E as pautas da Câmara e do Senado vivem trancadas de MPs que nada têm de urgentes e relevantes. O Congresso bem poderia reagir a derrubar as MPs. O problema é o imbróglio jurídico que tal ato de rebeldia gera. Uma MP passa a valer no momento exato em que é editada. Se cair depois, gera uma imensa confusão jurídica. E é o Congresso quem tem de encontrar uma solução para essa confusão jurídica se optar por derrubar uma MP. Resultado: o Congresso acaba aprovando a imensa maioria das MPs para fugir desse rolo todo.
Era de se esperar que uma MP tratasse de um único tema, “urgente e relevante”. Mas o governo descobriu que a melhor forma de fazer passar alguma coisa polêmica é enfiar como artigo de uma outra MP que, de fato, seja “urgente e relevante” ou trate de alguma coisa que tenha a concordância de todo mundo. Assim, as MPs passaram a chegar tratando dos mais variados temas nos seus artigos. O deputado aprova ações emergenciais contra a seca e pode, desavisadamente, acabar revogando a lei da gravidade.
Já que a MP trata de temas variados, por que não aumentar a sua variedade enxertando emendas com ainda mais outros temas? Também foi o governo quem descobriu esse caminho.
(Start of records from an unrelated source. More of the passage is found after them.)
-- pv_equiv track=rewrite | github.com/A-new/bypass360QVM | train/train_company_name_models.py | build_word_markov_chain
-- ===== SOURCE A (Python) =====
-- def build_word_markov_chain(data):
--     chain = {}
--     for words in data:
--         for i in range(len(words)):
--             current = words[i]
--             next_word = words[i + 1] if i + 1 < len(words) else '$'
--             if current not in chain:
--                 chain[current] = {}
--             chain[current][next_word] = chain[current].get(next_word, 0) + 1
--     return chain
-- ===== SOURCE B (Python) =====
-- def build_word_markov_chain(data):
--     counts = {}
--     for words in data:
--         for pair in zip(words, words[1:] + ['$']):
--             counts[pair] = counts.get(pair, 0) + 1
--     chain = {}
--     for (cur, nxt), c in counts.items():
--         chain.setdefault(cur, {})[nxt] = c
--     return chain
-- ===== Notes on version B (the rewrite author's own statement) =====
-- stated objective: alternative
-- what changed: B first builds a flat counter over all (current, next) transition pairs (zipping each sequence with its shifted self plus the '$' sentinel), then regroups that counter into the nested dict in a separate second pass, instead of A's single pass that mutates nested dicts per index.
import Mathlib
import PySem

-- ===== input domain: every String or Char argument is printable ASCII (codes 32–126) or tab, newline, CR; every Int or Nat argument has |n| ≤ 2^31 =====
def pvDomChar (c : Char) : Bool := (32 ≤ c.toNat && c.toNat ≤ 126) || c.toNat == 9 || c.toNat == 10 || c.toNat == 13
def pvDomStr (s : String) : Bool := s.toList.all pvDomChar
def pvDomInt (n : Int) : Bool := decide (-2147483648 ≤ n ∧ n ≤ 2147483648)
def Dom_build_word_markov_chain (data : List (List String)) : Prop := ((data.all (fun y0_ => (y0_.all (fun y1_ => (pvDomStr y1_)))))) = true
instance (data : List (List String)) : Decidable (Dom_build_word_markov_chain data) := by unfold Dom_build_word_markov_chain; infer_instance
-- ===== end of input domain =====

-- B replaces A's single-pass nested-dict mutation by a flat transition-pair counter followed by a regrouping pass (alternative decomposition, same cost).

-- ===== PORT A =====
def build_word_markov_chain (data : List (List String)) : List (String × List (String × Int)) :=
  let chain : PySem.Dict String (PySem.Dict String Int) :=
    data.foldl (fun chain words =>
      (PySem.List.pyRange 0 (words.length : Int) 1).foldl (fun chain i =>
        -- i comes from range(len(words)), so words[i] (and words[i+1] when taken) never raise
        let current := PySem.List.pyGetD words i ""
        let next_word := if i + 1 < (words.length : Int) then PySem.List.pyGetD words (i + 1) "" else "$"
        let chain := if chain.contains current then chain else chain.insert current PySem.Dict.empty
        let inner := chain.getD current PySem.Dict.empty
        chain.insert current (inner.insert next_word (inner.getD next_word 0 + 1))) chain) PySem.Dict.empty
  chain.items.map (fun kv => (kv.1, kv.2.items))

-- ===== PORT B =====
def build_word_markov_chain_alt (data : List (List String)) : List (String × List (String × Int)) :=
  let counts : PySem.Dict (String × String) Int :=
    data.foldl (fun counts words =>
      (words.zip (words.drop 1 ++ ["$"])).foldl
        (fun counts pair => counts.insert pair (counts.getD pair 0 + 1)) counts) PySem.Dict.empty
  let chain : PySem.Dict String (PySem.Dict String Int) :=
    counts.items.foldl (fun chain item =>
      let chain := chain.setdefault item.1.1 PySem.Dict.empty
      chain.insert item.1.1 ((chain.getD item.1.1 PySem.Dict.empty).insert item.1.2 item.2)) PySem.Dict.empty
  chain.items.map (fun kv => (kv.1, kv.2.items))

-- ===== PRECONDITION & SPEC =====
def Spec_build_word_markov_chain (data : List (List String)) (out : List (String × List (String × Int))) : Prop := out = build_word_markov_chain_alt data
instance (data : List (List String)) (out : List (String × List (String × Int))) : Decidable (Spec_build_word_markov_chain data out) := by unfold Spec_build_word_markov_chain; infer_instance

-- ===== CLAIM (what is proved, stated in full; the proofs are below) =====
def Claim_equal_build_word_markov_chain : Prop := ∀ (data : List (List String)), Dom_build_word_markov_chain data → Spec_build_word_markov_chain data (build_word_markov_chain data)

-- ===== LEMMAS AND PROOFS =====

def pairsOf (ws : List String) : List (String × String) := ws.zip (ws.drop 1 ++ ["$"])

theorem pairsOf_snd (ws : List String) (i : Nat) (hi : i < ws.length) (h : i < (ws.drop 1 ++ ["$"]).length) :
    (if (i : Int) + 1 < (ws.length : Int) then PySem.List.pyGetD ws ((i : Int) + 1) "" else "$")
    = (ws.drop 1 ++ ["$"])[i] := by
  by_cases hlt : i + 1 < ws.length
  · rw [if_pos (by exact_mod_cast hlt)]
    rw [PySem.List.pyGetD_eq_getElem ws "" (by omega) (by push_cast; omega)]
    rw [List.getElem_append_left (by simp; omega)]
    simp only [List.getElem_drop]
    have h2 : ((i:Int)+1).toNat = 1 + i := by omega
    simp only [h2]
  · rw [if_neg (by exact_mod_cast hlt)]
    rw [List.getElem_append_right (by simp; omega)]
    simp

theorem pairsOf_map (ws : List String) :
    (List.range ws.length).map (fun (i : Nat) =>
      (PySem.List.pyGetD ws (i : Int) "",
       if (i : Int) + 1 < (ws.length : Int) then PySem.List.pyGetD ws ((i : Int) + 1) "" else "$"))
    = pairsOf ws := by
  apply List.ext_getElem
  · simp [pairsOf]; omega
  · intro i h1 h2
    have hi : i < ws.length := by simpa using h1
    have hd : i < (ws.drop 1 ++ ["$"]).length := by simp; omega
    simp only [List.getElem_map, List.getElem_range, pairsOf, List.getElem_zip]
    refine Prod.ext ?_ ?_
    · rw [PySem.List.pyGetD_eq_getElem ws "" (by omega) (by exact_mod_cast hi)]
      simp
    · exact pairsOf_snd ws i hi hd

def stepA (chain : PySem.Dict String (PySem.Dict String Int)) (p : String × String) :
    PySem.Dict String (PySem.Dict String Int) :=
  chain.insert p.1 ((chain.getD p.1 PySem.Dict.empty).insert p.2
    ((chain.getD p.1 PySem.Dict.empty).getD p.2 0 + 1))

theorem stepA_eq (chain : PySem.Dict String (PySem.Dict String Int)) (p : String × String) :
    (let chain1 := if chain.contains p.1 then chain else chain.insert p.1 PySem.Dict.empty
     let inner := chain1.getD p.1 PySem.Dict.empty
     chain1.insert p.1 (inner.insert p.2 (inner.getD p.2 0 + 1)))
    = stepA chain p := by
  by_cases h : chain.contains p.1
  · simp only [stepA, h, if_true]
  · simp only [stepA, h, if_false, Bool.false_eq_true]
    rw [PySem.Dict.getD_insert_self, PySem.Dict.insert_insert_self,
        PySem.Dict.getD_of_not_contains chain PySem.Dict.empty (by simpa using h)]

theorem A_inner_eq (ws : List String) (chain : PySem.Dict String (PySem.Dict String Int)) :
    (PySem.List.pyRange 0 (ws.length : Int) 1).foldl (fun chain i =>
        let current := PySem.List.pyGetD ws i ""
        let next_word := if i + 1 < (ws.length : Int) then PySem.List.pyGetD ws (i + 1) "" else "$"
        let chain := if chain.contains current then chain else chain.insert current PySem.Dict.empty
        let inner := chain.getD current PySem.Dict.empty
        chain.insert current (inner.insert next_word (inner.getD next_word 0 + 1))) chain
    = (pairsOf ws).foldl stepA chain := by
  rw [show ((1:Int)) = 1 from rfl]
  rw [PySem.List.pyRange_zero_natCast, List.foldl_map]
  rw [← pairsOf_map ws, List.foldl_map]
  congr 1
  funext ch p
  exact stepA_eq ch (PySem.List.pyGetD ws (p : Int) "", if (p : Int) + 1 < (ws.length : Int) then PySem.List.pyGetD ws ((p : Int) + 1) "" else "$")

def stepR (chain : PySem.Dict String (PySem.Dict String Int)) (q : (String × String) × Int) :
    PySem.Dict String (PySem.Dict String Int) :=
  chain.insert q.1.1 ((chain.getD q.1.1 PySem.Dict.empty).insert q.1.2 q.2)

theorem stepR_eq (chain : PySem.Dict String (PySem.Dict String Int)) (q : (String × String) × Int) :
    (let chain' := chain.setdefault q.1.1 PySem.Dict.empty
     chain'.insert q.1.1 ((chain'.getD q.1.1 PySem.Dict.empty).insert q.1.2 q.2))
    = stepR chain q := by
  by_cases h : chain.contains q.1.1
  · simp only [stepR, PySem.Dict.setdefault_of_contains chain PySem.Dict.empty h]
  · have h' : chain.contains q.1.1 = false := by simpa using h
    simp only [stepR, PySem.Dict.setdefault_of_not_contains chain PySem.Dict.empty h']
    rw [PySem.Dict.getD_insert_self, PySem.Dict.insert_insert_self,
        PySem.Dict.getD_of_not_contains chain PySem.Dict.empty h']

-- getD characterization of the A-side fold
theorem foldA_getD (pairs : List (String × String)) :
    ∀ (chain : PySem.Dict String (PySem.Dict String Int)) (c : String),
    (pairs.foldl stepA chain).getD c PySem.Dict.empty
      = ((pairs.filter (fun p => p.1 == c)).map (·.2)).foldl
          (fun d n => d.insert n (d.getD n 0 + 1)) (chain.getD c PySem.Dict.empty) := by
  induction pairs with
  | nil => intro chain c; rfl
  | cons p ps ih =>
    intro chain c
    simp only [List.foldl_cons, List.filter_cons]
    by_cases h : p.1 = c
    · simp only [h, beq_self_eq_true, if_true, List.map_cons, List.foldl_cons, ih]
      rw [stepA, PySem.Dict.getD_insert, if_pos h.symm]
      rw [h]
    · have hb : (p.1 == c) = false := by simpa using h
      simp only [hb, Bool.false_eq_true, if_false, ih]
      rw [stepA, PySem.Dict.getD_insert, if_neg (Ne.symm h)]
Buscou aliados na sua base de sustentação para apadrinhar emendas de interesse do Executivo nas suas próprias MPs! Foi assim que o governo conseguiu passar o Regime Diferenciado de Contratação (RDC) para as obras do PAC. Como emenda a uma medida provisória. Ora, voltando ao argumento de Eduardo Cunha, se o governo faz, por que o deputado não pode fazer também?
E vai assim o Congresso se contentando em virar repartição do governo. Aceitando que as suas chances de alteração do jogo sejam só nas brechas que o próprio Executivo lhes conceder. Até quando?